**REQUIRED ACTION:** Return all lines from the listing below that include the word "transfer".

**STUDY MATERIAL:**
BEGIN

-- pv_equiv track=rewrite | github.com/0pill2-hue/openclaw-invest-workspace | scripts/stage3/external_primary_runtime.py | _rebalance_small_tail
-- ===== SOURCE A (Python) =====
-- MIN_BATCH_ITEMS = 20
--
-- def _rebalance_small_tail(batches: list[list[dict[str, object]]]) -> list[list[dict[str, object]]]:
--     if len(batches) < 2:
--         return batches
--     last = batches[-1]
--     prev = batches[-2]
--     while len(last) < MIN_BATCH_ITEMS and len(prev) > MIN_BATCH_ITEMS:
--         last.insert(0, prev.pop())
--     if len(last) == 0:
--         batches.pop()
--     return batches
-- ===== SOURCE B (Python) =====
-- MIN_BATCH_ITEMS = 20
--
-- def _rebalance_small_tail(batches: list[list[dict[str, object]]]) -> list[list[dict[str, object]]]:
--     if len(batches) < 2:
--         return batches
--     last = batches[-1]
--     prev = batches[-2]
--     k = max(0, min(MIN_BATCH_ITEMS - len(last), len(prev) - MIN_BATCH_ITEMS))
--     if k:
--         moved = prev[len(prev) - k:]
--         del prev[len(prev) - k:]
--         last[:0] = moved
--     if len(last) == 0:
--         batches.pop()
--     return batches
-- ===== Notes on version B (the rewrite author's own statement) =====
-- stated objective: simpler
-- what changed: Replaces the one-element-at-a-time while loop (insert(0, prev.pop()) per item) with a single closed-form transfer count k = max(0, min(MIN_BATCH_ITEMS - len(last), len(prev) - MIN_BATCH_ITEMS)) and one bulk slice move, keeping the same in-place mutation of the list objects.
import Mathlib
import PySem

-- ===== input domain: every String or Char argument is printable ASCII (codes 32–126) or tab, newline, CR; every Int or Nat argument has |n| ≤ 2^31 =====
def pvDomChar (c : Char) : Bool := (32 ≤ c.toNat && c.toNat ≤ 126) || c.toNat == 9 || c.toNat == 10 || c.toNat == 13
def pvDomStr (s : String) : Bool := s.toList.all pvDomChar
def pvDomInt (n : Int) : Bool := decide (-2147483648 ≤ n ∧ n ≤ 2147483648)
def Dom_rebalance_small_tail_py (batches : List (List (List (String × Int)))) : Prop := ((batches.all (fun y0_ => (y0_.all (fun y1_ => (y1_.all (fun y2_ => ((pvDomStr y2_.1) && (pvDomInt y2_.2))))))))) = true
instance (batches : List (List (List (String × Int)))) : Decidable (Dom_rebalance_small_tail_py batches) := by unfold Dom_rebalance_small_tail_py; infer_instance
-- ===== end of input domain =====

-- B replaces A's one-element-at-a-time while loop by a single closed-form counted
-- slice transfer (objective: simpler). B performs the same in-place mutation of the
-- caller's lists as A; the theorem is about the return value.

-- ===== PORT A =====
-- the while loop: state (last, prev); one iteration does last.insert(0, prev.pop())
def pvLoopA (last prev : List (List (String × Int))) :
    List (List (String × Int)) × List (List (String × Int)) :=
  if h : last.length < 20 ∧ prev.length > 20 then
    pvLoopA (prev.getLast! :: last) prev.dropLast
  else
    (prev, last)
termination_by prev.length
decreasing_by
  have hne : prev ≠ [] := by intro hnil; simp [hnil] at h
  have hlen : prev.dropLast.length = prev.length - 1 := by simp
  omega

def rebalance_small_tail_py (batches : List (List (List (String × Int)))) : List (List (List (String × Int))) :=
  if batches.length < 2 then batches
  else
    let last := batches.getLast!
    let prev := batches.dropLast.getLast!
    let (prev', last') := pvLoopA last prev
    let front := batches.dropLast.dropLast
    if last'.length = 0 then front ++ [prev'] else front ++ [prev', last']

-- ===== PORT B =====
def rebalance_small_tail_py_alt (batches : List (List (List (String × Int)))) : List (List (List (String × Int))) :=
  if batches.length < 2 then batches
  else
    let last := batches.getLast!
    let prev := batches.dropLast.getLast!
    let k : Int := max 0 (min (20 - (last.length : Int)) ((prev.length : Int) - 20))
    let moved := prev.drop (prev.length - k.toNat)   -- prev[len(prev)-k:]
    let prev' := prev.take (prev.length - k.toNat)   -- del prev[len(prev)-k:]
    let last' := moved ++ last                       -- last[:0] = moved
    let front := batches.dropLast.dropLast
    if last'.length = 0 then front ++ [prev'] else front ++ [prev', last']

-- ===== PRECONDITION & SPEC =====
def Spec_rebalance_small_tail_py (batches : List (List (List (String × Int)))) (out : List (List (List (String × Int)))) : Prop := out = rebalance_small_tail_py_alt batches
instance (batches : List (List (List (String × Int)))) (out : List (List (List (String × Int)))) : Decidable (Spec_rebalance_small_tail_py batches out) := by unfold Spec_rebalance_small_tail_py; infer_instance

-- ===== CLAIM (what is proved, stated in full; the proofs are below) =====
def Claim_equal_rebalance_small_tail_py : Prop := ∀ (batches : List (List (List (String × Int)))), Dom_rebalance_small_tail_py batches → Spec_rebalance_small_tail_py batches (rebalance_small_tail_py batches)

-- ===== LEMMAS AND PROOFS =====

-- the while loop computes the closed-form counted transfer
lemma pvLoopA_eq (prev last : List (List (String × Int))) :
    pvLoopA last prev =
      (prev.take (prev.length - min (20 - last.length) (prev.length - 20)),
       prev.drop (prev.length - min (20 - last.length) (prev.length - 20)) ++ last) := by
  induction hn : prev.length using Nat.strong_induction_on generalizing prev last with
  | _ n ih =>
    subst hn
    rw [pvLoopA]
    split
    · rename_i h
      have hne : prev ≠ [] := by intro hnil; simp [hnil] at h
      rw [ih prev.dropLast.length (by simp [List.length_dropLast]; omega) prev.dropLast
            (prev.getLast! :: last) rfl]
      have hlen : prev.dropLast.length = prev.length - 1 := by simp
      have hk : prev.dropLast.length -
            min (20 - (prev.getLast! :: last).length) (prev.dropLast.length - 20)
          = prev.length - min (20 - last.length) (prev.length - 20) := by
        simp only [List.length_cons]
        omega
      rw [hk]
      have hsplit : prev.dropLast ++ [prev.getLast!] = prev := by
        rw [List.getLast!_eq_getLast?_getD, List.getLast?_eq_some_getLast hne]
        exact List.dropLast_append_getLast hne
      have hmle : prev.length - min (20 - last.length) (prev.length - 20)
          ≤ prev.dropLast.length := by omega
      have ht : prev.take (prev.length - min (20 - last.length) (prev.length - 20))
          = prev.dropLast.take (prev.length - min (20 - last.length) (prev.length - 20)) :=
        calc prev.take (prev.length - min (20 - last.length) (prev.length - 20))
            = (prev.dropLast ++ [prev.getLast!]).take
                (prev.length - min (20 - last.length) (prev.length - 20)) := by rw [hsplit]
          _ = prev.dropLast.take (prev.length - min (20 - last.length) (prev.length - 20)) :=
            List.take_append_of_le_length hmle
      have hd : prev.drop (prev.length - min (20 - last.length) (prev.length - 20))
          = prev.dropLast.drop (prev.length - min (20 - last.length) (prev.length - 20))
            ++ [prev.getLast!] :=
        calc prev.drop (prev.length - min (20 - last.length) (prev.length - 20))
            = (prev.dropLast ++ [prev.getLast!]).drop
                (prev.length - min (20 - last.length) (prev.length - 20)) := by rw [hsplit]
          _ = prev.dropLast.drop (prev.length - min (20 - last.length) (prev.length - 20))
                ++ [prev.getLast!] := List.drop_append_of_le_length hmle
      rw [ht, hd]
      simp
    · rename_i h
      have hk : min (20 - last.length) (prev.length - 20) = 0 := by omega
      simp [hk]

-- ===== VERDICT (by name: the statement is the Claim_ definition above) =====
theorem rebalance_small_tail_py_spec : Claim_equal_rebalance_small_tail_py := by
  intro batches _
  unfold Spec_rebalance_small_tail_py rebalance_small_tail_py rebalance_small_tail_py_alt
  split
  · rfl
  · simp only
    rw [pvLoopA_eq]
    have hk : (max 0 (min (20 - ((batches.getLast! : List (List (String × Int))).length : Int))
        ((batches.dropLast.getLast!.length : Int) - 20))).toNat
        = min (20 - batches.getLast!.length) (batches.dropLast.getLast!.length - 20) := by
      omega
    rw [hk]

END

**RESULT BELOW:**
-- what changed: Replaces the one-element-at-a-time while loop (insert(0, prev.pop()) per item) with a single closed-form transfer count k = max(0, min(MIN_BATCH_ITEMS - len(last), len(prev) - MIN_BATCH_ITEMS)) and one bulk slice move, keeping the same in-place mutation of the list objects.
-- slice transfer (objective: simpler). B performs the same in-place mutation of the
-- the while loop computes the closed-form counted transfer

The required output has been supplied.